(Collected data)
= = = = =

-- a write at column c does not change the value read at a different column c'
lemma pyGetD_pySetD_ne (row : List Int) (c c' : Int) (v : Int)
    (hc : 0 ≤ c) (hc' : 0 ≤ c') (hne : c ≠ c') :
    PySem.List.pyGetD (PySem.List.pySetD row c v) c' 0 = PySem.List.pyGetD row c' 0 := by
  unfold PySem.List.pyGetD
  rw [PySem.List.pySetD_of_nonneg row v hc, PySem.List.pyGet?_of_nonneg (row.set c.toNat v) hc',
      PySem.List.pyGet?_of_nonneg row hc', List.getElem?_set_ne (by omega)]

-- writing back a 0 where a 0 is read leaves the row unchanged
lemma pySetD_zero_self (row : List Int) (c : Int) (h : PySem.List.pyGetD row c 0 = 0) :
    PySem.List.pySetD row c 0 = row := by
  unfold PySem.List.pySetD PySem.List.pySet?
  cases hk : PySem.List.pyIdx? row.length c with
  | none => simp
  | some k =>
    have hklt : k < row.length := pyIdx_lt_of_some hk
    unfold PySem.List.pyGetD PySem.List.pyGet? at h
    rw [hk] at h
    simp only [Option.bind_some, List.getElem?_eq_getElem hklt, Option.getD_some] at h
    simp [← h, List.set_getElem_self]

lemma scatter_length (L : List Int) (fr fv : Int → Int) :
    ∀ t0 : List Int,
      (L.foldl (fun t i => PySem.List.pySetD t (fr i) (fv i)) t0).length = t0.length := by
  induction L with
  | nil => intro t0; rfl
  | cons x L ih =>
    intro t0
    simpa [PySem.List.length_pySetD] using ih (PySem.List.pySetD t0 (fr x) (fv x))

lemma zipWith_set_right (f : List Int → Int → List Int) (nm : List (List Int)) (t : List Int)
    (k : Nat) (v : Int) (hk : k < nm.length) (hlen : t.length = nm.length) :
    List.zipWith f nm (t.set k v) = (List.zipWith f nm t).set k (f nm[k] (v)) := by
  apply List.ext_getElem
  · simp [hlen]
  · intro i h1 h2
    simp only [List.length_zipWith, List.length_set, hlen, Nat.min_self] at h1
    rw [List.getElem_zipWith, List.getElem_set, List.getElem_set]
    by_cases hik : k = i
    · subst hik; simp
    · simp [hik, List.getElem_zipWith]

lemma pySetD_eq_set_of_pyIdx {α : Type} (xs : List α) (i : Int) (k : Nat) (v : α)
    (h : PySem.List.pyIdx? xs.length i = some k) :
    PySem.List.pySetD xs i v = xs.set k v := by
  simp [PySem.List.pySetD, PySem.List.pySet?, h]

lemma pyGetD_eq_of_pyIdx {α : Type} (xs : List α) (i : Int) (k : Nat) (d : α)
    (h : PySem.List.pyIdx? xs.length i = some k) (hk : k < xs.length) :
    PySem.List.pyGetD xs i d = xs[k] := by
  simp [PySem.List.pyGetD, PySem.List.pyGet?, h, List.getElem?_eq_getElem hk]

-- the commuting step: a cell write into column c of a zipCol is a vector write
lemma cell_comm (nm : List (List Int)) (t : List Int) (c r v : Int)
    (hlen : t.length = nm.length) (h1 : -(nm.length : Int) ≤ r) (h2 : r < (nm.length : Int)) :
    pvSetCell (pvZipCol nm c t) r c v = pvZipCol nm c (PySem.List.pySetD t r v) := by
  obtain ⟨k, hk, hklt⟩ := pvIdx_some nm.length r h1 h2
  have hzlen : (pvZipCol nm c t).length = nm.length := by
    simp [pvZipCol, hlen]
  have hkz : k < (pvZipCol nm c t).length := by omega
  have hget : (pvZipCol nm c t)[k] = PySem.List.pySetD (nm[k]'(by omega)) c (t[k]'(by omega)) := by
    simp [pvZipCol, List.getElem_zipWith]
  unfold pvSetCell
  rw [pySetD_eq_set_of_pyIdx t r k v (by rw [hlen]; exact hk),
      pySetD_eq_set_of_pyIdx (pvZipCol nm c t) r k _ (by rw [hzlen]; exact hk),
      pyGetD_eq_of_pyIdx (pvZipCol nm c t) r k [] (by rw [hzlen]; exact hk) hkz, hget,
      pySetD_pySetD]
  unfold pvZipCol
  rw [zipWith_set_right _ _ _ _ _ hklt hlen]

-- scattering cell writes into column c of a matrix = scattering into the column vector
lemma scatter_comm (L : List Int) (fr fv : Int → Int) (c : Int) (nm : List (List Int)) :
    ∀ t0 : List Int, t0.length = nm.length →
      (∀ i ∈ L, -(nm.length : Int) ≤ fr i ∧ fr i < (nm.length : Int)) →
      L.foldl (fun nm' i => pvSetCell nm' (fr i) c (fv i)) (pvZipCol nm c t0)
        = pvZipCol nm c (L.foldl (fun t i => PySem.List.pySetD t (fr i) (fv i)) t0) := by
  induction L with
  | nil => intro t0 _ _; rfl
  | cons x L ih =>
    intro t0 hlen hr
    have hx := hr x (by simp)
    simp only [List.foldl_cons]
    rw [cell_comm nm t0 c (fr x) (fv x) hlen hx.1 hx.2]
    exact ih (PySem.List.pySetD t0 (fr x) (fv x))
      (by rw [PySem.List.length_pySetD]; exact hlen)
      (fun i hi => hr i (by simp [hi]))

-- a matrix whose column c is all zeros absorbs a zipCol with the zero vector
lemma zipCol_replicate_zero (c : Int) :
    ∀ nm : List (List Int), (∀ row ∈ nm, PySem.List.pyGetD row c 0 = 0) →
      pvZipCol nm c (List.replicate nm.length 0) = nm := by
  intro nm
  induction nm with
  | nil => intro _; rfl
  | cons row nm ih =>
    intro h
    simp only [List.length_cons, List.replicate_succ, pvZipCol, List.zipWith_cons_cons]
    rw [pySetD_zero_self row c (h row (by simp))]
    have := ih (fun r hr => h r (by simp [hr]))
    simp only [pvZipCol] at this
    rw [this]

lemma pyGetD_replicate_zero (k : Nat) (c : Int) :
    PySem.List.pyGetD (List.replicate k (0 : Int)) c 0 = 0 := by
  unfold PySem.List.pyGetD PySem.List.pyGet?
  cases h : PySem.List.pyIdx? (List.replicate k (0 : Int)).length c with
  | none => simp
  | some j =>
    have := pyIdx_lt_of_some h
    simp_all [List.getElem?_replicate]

= = = = =

## Exercise prompt
Your task is to copy every entry above, exactly as written.

## Response to the task
-- a write at column c does not change the value read at a different column c'
lemma pyGetD_pySetD_ne (row : List Int) (c c' : Int) (v : Int)
    (hc : 0 ≤ c) (hc' : 0 ≤ c') (hne : c ≠ c') :
    PySem.List.pyGetD (PySem.List.pySetD row c v) c' 0 = PySem.List.pyGetD row c' 0 := by
  unfold PySem.List.pyGetD
  rw [PySem.List.pySetD_of_nonneg row v hc, PySem.List.pyGet?_of_nonneg (row.set c.toNat v) hc',
      PySem.List.pyGet?_of_nonneg row hc', List.getElem?_set_ne (by omega)]

-- writing back a 0 where a 0 is read leaves the row unchanged
lemma pySetD_zero_self (row : List Int) (c : Int) (h : PySem.List.pyGetD row c 0 = 0) :
    PySem.List.pySetD row c 0 = row := by
  unfold PySem.List.pySetD PySem.List.pySet?
  cases hk : PySem.List.pyIdx? row.length c with
  | none => simp
  | some k =>
    have hklt : k < row.length := pyIdx_lt_of_some hk
    unfold PySem.List.pyGetD PySem.List.pyGet? at h
    rw [hk] at h
    simp only [Option.bind_some, List.getElem?_eq_getElem hklt, Option.getD_some] at h
    simp [← h, List.set_getElem_self]

lemma scatter_length (L : List Int) (fr fv : Int → Int) :
    ∀ t0 : List Int,
      (L.foldl (fun t i => PySem.List.pySetD t (fr i) (fv i)) t0).length = t0.length := by
  induction L with
  | nil => intro t0; rfl
  | cons x L ih =>
    intro t0
    simpa [PySem.List.length_pySetD] using ih (PySem.List.pySetD t0 (fr x) (fv x))

lemma zipWith_set_right (f : List Int → Int → List Int) (nm : List (List Int)) (t : List Int)
    (k : Nat) (v : Int) (hk : k < nm.length) (hlen : t.length = nm.length) :
    List.zipWith f nm (t.set k v) = (List.zipWith f nm t).set k (f nm[k] (v)) := by
  apply List.ext_getElem
  · simp [hlen]
  · intro i h1 h2
    simp only [List.length_zipWith, List.length_set, hlen, Nat.min_self] at h1
    rw [List.getElem_zipWith, List.getElem_set, List.getElem_set]
    by_cases hik : k = i
    · subst hik; simp
    · simp [hik, List.getElem_zipWith]

lemma pySetD_eq_set_of_pyIdx {α : Type} (xs : List α) (i : Int) (k : Nat) (v : α)
    (h : PySem.List.pyIdx? xs.length i = some k) :
    PySem.List.pySetD xs i v = xs.set k v := by
  simp [PySem.List.pySetD, PySem.List.pySet?, h]

lemma pyGetD_eq_of_pyIdx {α : Type} (xs : List α) (i : Int) (k : Nat) (d : α)
    (h : PySem.List.pyIdx? xs.length i = some k) (hk : k < xs.length) :
    PySem.List.pyGetD xs i d = xs[k] := by
  simp [PySem.List.pyGetD, PySem.List.pyGet?, h, List.getElem?_eq_getElem hk]

-- the commuting step: a cell write into column c of a zipCol is a vector write
lemma cell_comm (nm : List (List Int)) (t : List Int) (c r v : Int)
    (hlen : t.length = nm.length) (h1 : -(nm.length : Int) ≤ r) (h2 : r < (nm.length : Int)) :
    pvSetCell (pvZipCol nm c t) r c v = pvZipCol nm c (PySem.List.pySetD t r v) := by
  obtain ⟨k, hk, hklt⟩ := pvIdx_some nm.length r h1 h2
  have hzlen : (pvZipCol nm c t).length = nm.length := by
    simp [pvZipCol, hlen]
  have hkz : k < (pvZipCol nm c t).length := by omega
  have hget : (pvZipCol nm c t)[k] = PySem.List.pySetD (nm[k]'(by omega)) c (t[k]'(by omega)) := by
    simp [pvZipCol, List.getElem_zipWith]
  unfold pvSetCell
  rw [pySetD_eq_set_of_pyIdx t r k v (by rw [hlen]; exact hk),
      pySetD_eq_set_of_pyIdx (pvZipCol nm c t) r k _ (by rw [hzlen]; exact hk),
      pyGetD_eq_of_pyIdx (pvZipCol nm c t) r k [] (by rw [hzlen]; exact hk) hkz, hget,
      pySetD_pySetD]
  unfold pvZipCol
  rw [zipWith_set_right _ _ _ _ _ hklt hlen]

-- scattering cell writes into column c of a matrix = scattering into the column vector
lemma scatter_comm (L : List Int) (fr fv : Int → Int) (c : Int) (nm : List (List Int)) :
    ∀ t0 : List Int, t0.length = nm.length →
      (∀ i ∈ L, -(nm.length : Int) ≤ fr i ∧ fr i < (nm.length : Int)) →
      L.foldl (fun nm' i => pvSetCell nm' (fr i) c (fv i)) (pvZipCol nm c t0)
        = pvZipCol nm c (L.foldl (fun t i => PySem.List.pySetD t (fr i) (fv i)) t0) := by
  induction L with
  | nil => intro t0 _ _; rfl
  | cons x L ih =>
    intro t0 hlen hr
    have hx := hr x (by simp)
    simp only [List.foldl_cons]
    rw [cell_comm nm t0 c (fr x) (fv x) hlen hx.1 hx.2]
    exact ih (PySem.List.pySetD t0 (fr x) (fv x))
      (by rw [PySem.List.length_pySetD]; exact hlen)
      (fun i hi => hr i (by simp [hi]))

-- a matrix whose column c is all zeros absorbs a zipCol with the zero vector
lemma zipCol_replicate_zero (c : Int) :
    ∀ nm : List (List Int), (∀ row ∈ nm, PySem.List.pyGetD row c 0 = 0) →
      pvZipCol nm c (List.replicate nm.length 0) = nm := by
  intro nm
  induction nm with
  | nil => intro _; rfl
  | cons row nm ih =>
    intro h
    simp only [List.length_cons, List.replicate_succ, pvZipCol, List.zipWith_cons_cons]
    rw [pySetD_zero_self row c (h row (by simp))]
    have := ih (fun r hr => h r (by simp [hr]))
    simp only [pvZipCol] at this
    rw [this]

lemma pyGetD_replicate_zero (k : Nat) (c : Int) :
    PySem.List.pyGetD (List.replicate k (0 : Int)) c 0 = 0 := by
  unfold PySem.List.pyGetD PySem.List.pyGet?
  cases h : PySem.List.pyIdx? (List.replicate k (0 : Int)).length c with
  | none => simp
  | some j =>
    have := pyIdx_lt_of_some h
    simp_all [List.getElem?_replicate]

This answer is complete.